HOW TO COMPLETE THIS TASK: Your job with the data below: print everything from the line that holds "theorem pvSiftup_perm (heap" down to the line that holds "have h2 : (heap", ends included, exactly, and nothing else.

TASK INPUTS:
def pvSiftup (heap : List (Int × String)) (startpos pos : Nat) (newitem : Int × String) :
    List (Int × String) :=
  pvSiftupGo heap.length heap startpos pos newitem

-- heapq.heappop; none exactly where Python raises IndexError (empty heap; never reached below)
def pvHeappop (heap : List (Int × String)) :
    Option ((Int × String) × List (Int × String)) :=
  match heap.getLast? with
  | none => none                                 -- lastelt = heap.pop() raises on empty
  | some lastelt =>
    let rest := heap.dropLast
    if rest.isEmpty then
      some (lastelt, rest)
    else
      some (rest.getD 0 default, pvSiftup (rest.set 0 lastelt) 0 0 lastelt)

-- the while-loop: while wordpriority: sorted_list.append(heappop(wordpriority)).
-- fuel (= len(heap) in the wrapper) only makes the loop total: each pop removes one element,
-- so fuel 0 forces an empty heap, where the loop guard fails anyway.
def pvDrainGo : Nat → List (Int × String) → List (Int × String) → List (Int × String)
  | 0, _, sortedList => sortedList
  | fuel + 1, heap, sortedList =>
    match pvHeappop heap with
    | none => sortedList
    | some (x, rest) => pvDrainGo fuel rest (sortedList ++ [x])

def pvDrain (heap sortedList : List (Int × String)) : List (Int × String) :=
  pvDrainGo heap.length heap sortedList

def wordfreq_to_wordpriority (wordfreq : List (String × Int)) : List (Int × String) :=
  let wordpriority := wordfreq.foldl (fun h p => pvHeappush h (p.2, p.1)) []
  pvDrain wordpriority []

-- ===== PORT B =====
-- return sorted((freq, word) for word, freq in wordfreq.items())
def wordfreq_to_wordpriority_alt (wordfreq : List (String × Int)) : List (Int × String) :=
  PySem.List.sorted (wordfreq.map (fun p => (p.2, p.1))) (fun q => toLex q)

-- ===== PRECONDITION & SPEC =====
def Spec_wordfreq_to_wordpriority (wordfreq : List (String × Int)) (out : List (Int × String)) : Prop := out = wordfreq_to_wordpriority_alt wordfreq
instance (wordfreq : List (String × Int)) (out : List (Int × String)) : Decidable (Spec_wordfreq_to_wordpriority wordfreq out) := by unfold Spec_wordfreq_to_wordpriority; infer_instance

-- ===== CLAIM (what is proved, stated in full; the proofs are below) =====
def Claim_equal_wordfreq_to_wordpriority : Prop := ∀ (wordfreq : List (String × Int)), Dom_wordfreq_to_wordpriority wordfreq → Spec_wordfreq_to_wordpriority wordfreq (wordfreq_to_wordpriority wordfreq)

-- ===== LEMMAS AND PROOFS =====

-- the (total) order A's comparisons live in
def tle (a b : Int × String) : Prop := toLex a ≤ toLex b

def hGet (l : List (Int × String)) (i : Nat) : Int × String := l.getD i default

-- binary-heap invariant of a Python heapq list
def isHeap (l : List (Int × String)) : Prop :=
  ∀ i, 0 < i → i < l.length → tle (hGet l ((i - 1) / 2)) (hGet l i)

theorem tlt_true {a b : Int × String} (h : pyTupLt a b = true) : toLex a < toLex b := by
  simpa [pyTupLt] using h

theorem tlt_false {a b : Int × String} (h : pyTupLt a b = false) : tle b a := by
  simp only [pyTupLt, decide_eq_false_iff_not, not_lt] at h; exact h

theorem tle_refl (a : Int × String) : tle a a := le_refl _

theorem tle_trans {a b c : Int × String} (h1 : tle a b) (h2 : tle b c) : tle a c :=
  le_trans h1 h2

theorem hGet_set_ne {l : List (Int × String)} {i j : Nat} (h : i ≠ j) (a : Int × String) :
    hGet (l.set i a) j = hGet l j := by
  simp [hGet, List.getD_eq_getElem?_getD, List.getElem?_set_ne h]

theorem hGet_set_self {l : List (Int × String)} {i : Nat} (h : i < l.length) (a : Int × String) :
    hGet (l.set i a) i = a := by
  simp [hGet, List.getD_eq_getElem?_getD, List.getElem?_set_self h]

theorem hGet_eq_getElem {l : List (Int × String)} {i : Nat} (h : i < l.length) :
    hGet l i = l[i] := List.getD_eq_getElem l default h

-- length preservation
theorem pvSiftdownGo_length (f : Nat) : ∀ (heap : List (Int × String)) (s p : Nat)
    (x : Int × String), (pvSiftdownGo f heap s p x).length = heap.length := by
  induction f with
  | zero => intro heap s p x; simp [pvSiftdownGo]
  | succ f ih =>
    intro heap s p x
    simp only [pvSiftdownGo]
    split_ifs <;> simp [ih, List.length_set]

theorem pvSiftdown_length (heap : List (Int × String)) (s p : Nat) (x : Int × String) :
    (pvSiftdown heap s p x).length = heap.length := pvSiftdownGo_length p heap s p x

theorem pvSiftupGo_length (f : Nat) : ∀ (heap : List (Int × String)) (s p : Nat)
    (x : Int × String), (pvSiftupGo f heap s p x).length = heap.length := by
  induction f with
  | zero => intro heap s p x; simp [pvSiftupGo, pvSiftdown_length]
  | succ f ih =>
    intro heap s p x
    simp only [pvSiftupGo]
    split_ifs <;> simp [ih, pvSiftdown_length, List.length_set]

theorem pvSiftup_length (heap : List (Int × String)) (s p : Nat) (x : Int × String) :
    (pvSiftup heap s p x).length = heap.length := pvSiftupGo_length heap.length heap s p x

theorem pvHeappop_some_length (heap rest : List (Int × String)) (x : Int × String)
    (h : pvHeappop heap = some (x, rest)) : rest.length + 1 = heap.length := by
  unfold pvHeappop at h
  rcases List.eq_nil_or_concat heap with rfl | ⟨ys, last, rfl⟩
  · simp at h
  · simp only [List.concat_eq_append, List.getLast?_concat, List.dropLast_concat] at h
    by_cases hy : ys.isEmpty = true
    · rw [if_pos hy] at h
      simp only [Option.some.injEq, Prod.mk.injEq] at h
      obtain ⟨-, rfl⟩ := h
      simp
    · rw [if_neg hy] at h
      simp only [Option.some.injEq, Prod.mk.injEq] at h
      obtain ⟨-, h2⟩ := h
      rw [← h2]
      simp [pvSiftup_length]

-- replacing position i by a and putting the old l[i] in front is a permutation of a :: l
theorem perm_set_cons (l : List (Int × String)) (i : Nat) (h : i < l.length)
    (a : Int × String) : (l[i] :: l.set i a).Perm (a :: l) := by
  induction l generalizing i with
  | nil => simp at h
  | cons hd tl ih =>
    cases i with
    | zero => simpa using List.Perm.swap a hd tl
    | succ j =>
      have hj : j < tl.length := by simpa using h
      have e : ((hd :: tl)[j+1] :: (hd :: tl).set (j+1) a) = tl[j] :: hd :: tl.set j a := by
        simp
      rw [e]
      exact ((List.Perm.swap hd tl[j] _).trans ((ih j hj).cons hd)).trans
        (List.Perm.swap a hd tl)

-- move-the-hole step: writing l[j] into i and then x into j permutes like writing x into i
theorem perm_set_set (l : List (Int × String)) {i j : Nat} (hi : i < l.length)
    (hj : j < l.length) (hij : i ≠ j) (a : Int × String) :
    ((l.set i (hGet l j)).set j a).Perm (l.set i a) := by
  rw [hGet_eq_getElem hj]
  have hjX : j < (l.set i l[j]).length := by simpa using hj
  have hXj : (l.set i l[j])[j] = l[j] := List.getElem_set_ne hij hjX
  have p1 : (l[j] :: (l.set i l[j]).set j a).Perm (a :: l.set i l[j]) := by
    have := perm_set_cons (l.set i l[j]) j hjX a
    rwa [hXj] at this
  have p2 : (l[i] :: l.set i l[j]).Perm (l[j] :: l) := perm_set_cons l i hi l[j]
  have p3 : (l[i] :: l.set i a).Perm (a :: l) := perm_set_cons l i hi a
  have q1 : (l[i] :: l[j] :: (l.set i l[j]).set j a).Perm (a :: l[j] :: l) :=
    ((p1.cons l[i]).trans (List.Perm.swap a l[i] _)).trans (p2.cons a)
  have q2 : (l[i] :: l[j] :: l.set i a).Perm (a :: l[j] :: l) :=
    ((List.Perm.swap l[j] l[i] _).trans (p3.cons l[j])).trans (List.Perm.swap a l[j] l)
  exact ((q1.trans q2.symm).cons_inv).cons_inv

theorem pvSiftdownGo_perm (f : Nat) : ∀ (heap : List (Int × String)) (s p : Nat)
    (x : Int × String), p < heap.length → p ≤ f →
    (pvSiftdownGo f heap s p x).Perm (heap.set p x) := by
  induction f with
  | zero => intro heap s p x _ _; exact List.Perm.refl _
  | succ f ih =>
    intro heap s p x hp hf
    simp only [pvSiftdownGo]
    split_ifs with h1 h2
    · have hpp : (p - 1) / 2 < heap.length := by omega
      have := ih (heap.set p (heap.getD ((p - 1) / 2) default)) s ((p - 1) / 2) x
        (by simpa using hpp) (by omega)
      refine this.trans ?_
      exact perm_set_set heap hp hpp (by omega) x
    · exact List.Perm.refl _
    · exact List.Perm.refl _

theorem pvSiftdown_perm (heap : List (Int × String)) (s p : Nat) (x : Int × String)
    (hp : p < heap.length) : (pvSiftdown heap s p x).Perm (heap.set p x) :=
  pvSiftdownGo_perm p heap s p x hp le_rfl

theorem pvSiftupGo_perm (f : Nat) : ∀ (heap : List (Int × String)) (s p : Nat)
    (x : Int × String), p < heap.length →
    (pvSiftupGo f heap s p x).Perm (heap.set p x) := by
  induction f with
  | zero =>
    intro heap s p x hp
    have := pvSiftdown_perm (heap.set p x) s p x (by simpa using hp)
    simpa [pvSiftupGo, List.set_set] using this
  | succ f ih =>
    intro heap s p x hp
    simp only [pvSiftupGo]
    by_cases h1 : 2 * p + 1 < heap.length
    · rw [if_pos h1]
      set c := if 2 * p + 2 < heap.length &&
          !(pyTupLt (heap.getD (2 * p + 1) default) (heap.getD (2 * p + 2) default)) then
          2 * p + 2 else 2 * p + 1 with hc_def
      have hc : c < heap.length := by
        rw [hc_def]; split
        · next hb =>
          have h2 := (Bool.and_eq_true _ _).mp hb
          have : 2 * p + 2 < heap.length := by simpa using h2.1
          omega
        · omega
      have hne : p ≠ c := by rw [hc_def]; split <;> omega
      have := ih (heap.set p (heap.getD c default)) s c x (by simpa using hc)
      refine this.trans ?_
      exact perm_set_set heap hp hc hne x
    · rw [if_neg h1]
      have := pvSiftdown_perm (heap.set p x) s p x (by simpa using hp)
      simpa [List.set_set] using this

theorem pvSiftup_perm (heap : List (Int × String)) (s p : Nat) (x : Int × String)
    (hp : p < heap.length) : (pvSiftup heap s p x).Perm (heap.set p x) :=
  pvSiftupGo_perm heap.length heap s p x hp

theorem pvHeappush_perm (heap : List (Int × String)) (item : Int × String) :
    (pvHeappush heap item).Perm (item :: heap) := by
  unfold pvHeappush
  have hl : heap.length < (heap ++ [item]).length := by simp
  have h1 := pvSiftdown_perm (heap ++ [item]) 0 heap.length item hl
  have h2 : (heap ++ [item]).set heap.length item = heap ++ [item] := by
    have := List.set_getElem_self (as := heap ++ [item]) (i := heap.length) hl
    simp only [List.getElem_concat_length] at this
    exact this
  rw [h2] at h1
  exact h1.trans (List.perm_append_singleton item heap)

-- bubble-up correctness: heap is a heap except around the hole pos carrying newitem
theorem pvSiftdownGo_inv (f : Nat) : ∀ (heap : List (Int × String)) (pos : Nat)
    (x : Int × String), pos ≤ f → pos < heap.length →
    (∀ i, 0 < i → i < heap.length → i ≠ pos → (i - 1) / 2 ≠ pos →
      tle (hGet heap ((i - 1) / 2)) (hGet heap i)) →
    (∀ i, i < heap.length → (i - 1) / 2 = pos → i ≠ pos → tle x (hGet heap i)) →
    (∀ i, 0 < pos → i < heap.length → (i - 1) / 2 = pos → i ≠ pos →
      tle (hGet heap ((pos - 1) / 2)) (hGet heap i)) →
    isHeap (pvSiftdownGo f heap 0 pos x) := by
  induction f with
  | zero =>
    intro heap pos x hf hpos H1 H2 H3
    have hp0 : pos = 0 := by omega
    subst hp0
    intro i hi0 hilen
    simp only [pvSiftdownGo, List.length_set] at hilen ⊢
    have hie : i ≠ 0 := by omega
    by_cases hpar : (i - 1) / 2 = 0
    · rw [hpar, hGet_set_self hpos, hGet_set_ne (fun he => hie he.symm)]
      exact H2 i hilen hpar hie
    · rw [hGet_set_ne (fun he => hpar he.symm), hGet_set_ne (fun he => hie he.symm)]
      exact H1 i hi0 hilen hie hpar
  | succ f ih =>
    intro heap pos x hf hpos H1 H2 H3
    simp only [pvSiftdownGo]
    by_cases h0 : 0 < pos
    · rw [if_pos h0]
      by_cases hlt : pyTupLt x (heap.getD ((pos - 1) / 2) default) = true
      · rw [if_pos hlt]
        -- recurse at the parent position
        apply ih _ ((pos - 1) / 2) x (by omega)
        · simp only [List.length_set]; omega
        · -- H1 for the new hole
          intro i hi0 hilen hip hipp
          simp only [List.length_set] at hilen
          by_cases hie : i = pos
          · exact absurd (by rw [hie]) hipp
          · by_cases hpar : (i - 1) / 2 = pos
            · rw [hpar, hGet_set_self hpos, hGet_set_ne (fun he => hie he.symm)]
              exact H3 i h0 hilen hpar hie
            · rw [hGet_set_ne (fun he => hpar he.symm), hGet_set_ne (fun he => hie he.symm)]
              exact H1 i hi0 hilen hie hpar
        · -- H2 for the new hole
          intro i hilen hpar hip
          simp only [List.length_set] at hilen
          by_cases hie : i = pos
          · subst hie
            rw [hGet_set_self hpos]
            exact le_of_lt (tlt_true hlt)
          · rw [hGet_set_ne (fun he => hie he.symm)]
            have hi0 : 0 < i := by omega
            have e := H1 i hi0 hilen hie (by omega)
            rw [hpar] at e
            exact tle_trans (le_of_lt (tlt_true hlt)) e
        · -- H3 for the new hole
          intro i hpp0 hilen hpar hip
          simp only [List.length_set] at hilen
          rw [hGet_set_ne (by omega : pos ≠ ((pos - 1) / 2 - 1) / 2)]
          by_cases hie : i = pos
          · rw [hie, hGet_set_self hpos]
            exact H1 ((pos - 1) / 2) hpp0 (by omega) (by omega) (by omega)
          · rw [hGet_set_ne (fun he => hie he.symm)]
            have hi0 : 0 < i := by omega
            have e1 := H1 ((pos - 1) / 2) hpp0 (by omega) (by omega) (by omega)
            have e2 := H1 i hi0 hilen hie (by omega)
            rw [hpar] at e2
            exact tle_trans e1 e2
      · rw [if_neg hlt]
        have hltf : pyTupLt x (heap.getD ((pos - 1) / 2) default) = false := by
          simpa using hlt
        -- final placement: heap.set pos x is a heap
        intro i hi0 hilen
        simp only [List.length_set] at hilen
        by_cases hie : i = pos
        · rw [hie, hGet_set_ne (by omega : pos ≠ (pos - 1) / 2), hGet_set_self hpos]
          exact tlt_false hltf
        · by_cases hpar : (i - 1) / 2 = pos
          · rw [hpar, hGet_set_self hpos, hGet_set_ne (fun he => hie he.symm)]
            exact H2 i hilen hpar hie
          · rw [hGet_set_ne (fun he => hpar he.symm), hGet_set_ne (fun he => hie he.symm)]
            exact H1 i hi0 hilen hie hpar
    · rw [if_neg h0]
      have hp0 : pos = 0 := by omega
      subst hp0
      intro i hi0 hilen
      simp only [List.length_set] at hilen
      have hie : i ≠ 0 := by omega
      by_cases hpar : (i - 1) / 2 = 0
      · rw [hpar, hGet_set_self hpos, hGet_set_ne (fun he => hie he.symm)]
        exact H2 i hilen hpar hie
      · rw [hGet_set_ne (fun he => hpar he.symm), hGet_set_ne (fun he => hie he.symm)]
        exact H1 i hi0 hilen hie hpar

...

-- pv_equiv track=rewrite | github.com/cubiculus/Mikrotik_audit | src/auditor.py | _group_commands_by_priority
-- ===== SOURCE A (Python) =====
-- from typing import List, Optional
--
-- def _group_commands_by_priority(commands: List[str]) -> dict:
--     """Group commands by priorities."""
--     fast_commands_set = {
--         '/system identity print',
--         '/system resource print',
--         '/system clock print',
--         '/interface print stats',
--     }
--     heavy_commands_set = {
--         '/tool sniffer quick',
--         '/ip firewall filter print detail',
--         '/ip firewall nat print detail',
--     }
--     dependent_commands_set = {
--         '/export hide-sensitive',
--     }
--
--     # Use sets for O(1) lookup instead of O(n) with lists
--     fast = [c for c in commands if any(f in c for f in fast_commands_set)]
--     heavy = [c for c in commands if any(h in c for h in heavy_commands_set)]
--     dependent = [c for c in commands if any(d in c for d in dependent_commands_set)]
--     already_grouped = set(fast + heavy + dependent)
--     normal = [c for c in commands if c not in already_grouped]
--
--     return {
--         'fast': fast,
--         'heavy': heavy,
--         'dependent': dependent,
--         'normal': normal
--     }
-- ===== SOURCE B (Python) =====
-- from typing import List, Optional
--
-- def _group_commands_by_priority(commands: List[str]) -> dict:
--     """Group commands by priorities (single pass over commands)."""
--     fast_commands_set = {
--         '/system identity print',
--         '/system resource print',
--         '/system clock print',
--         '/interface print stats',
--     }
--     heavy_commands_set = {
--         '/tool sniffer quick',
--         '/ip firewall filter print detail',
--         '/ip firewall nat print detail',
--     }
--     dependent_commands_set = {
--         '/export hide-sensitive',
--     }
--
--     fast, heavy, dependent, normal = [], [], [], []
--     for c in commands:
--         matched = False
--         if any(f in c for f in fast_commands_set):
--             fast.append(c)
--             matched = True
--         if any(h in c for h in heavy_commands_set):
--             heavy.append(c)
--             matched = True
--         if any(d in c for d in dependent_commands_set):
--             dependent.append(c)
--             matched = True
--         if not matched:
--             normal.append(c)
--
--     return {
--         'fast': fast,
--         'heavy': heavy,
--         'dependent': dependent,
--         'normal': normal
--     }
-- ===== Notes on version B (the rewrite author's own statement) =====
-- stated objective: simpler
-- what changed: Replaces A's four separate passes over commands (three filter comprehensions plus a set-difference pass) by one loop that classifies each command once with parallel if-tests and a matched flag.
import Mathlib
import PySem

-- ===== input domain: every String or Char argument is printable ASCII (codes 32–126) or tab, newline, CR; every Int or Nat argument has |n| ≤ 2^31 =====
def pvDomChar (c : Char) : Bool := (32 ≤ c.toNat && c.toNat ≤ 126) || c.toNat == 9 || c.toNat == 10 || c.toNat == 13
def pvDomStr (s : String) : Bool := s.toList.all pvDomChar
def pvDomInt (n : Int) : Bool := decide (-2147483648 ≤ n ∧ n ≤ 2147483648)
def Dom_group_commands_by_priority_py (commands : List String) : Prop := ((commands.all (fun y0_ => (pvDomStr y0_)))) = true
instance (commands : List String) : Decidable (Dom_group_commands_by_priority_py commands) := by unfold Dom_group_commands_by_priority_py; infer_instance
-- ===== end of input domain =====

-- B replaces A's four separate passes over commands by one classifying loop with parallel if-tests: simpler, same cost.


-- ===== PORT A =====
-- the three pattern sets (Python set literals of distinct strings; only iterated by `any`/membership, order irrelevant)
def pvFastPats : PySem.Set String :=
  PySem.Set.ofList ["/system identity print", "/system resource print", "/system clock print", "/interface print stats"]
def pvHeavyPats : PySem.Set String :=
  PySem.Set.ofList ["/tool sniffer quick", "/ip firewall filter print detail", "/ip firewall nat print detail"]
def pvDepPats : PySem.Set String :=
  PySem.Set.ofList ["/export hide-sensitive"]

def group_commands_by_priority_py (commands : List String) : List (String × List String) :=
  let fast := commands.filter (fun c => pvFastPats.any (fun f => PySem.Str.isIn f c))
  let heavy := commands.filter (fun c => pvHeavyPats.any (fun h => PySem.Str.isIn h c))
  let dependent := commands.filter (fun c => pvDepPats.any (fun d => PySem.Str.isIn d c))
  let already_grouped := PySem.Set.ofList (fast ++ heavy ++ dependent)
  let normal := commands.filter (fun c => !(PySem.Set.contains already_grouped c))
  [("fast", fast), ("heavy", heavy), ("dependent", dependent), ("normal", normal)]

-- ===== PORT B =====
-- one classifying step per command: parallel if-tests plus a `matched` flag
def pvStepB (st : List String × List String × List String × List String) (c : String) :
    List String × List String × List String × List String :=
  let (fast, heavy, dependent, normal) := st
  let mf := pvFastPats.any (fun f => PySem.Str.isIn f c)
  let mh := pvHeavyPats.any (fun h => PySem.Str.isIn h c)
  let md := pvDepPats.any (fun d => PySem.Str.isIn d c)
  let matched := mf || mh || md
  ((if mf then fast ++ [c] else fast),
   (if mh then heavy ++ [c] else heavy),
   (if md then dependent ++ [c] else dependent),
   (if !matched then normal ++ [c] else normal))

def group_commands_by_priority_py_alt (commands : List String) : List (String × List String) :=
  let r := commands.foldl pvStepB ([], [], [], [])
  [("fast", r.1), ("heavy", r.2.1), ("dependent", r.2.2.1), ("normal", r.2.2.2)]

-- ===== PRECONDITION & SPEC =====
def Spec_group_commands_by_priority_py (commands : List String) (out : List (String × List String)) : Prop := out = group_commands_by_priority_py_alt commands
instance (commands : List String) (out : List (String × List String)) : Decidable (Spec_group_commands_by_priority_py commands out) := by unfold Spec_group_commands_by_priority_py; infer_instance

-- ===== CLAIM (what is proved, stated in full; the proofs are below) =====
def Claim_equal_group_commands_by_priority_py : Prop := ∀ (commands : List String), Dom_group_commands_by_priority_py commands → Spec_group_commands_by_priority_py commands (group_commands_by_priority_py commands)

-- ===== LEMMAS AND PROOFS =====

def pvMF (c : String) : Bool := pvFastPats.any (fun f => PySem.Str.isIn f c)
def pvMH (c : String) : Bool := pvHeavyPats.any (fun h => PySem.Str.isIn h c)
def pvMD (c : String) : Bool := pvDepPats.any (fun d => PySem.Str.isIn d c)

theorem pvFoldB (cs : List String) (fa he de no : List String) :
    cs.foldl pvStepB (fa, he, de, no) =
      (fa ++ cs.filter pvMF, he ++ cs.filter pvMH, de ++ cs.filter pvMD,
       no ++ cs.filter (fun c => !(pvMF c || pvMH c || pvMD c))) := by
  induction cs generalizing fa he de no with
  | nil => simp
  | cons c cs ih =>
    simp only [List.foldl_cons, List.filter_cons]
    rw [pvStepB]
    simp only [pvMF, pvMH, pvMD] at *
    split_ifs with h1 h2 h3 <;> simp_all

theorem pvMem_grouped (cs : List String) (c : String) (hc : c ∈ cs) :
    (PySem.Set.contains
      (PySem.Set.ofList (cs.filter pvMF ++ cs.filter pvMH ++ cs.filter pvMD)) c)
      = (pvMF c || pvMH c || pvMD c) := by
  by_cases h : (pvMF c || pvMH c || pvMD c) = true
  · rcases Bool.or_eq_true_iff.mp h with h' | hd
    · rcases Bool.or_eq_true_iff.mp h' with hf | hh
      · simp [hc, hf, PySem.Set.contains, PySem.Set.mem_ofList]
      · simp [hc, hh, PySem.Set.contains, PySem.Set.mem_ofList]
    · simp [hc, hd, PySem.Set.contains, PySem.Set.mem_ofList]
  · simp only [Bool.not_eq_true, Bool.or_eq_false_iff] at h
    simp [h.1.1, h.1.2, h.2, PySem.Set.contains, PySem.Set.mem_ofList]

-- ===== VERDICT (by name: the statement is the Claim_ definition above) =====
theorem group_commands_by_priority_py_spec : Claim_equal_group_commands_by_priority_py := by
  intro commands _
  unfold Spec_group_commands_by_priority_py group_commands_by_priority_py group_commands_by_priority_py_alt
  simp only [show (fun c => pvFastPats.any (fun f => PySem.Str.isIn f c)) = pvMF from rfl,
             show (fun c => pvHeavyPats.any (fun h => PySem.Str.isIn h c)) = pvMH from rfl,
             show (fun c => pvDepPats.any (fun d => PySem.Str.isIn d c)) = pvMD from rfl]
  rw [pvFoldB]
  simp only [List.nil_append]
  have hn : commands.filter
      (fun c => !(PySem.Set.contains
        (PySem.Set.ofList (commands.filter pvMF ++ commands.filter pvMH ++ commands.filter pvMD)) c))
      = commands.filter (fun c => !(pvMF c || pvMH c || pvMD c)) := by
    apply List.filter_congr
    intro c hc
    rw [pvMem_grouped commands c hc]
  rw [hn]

RESPONSE BELOW:
theorem pvSiftup_perm (heap : List (Int × String)) (s p : Nat) (x : Int × String)
    (hp : p < heap.length) : (pvSiftup heap s p x).Perm (heap.set p x) :=
  pvSiftupGo_perm heap.length heap s p x hp

theorem pvHeappush_perm (heap : List (Int × String)) (item : Int × String) :
    (pvHeappush heap item).Perm (item :: heap) := by
  unfold pvHeappush
  have hl : heap.length < (heap ++ [item]).length := by simp
  have h1 := pvSiftdown_perm (heap ++ [item]) 0 heap.length item hl
  have h2 : (heap ++ [item]).set heap.length item = heap ++ [item] := by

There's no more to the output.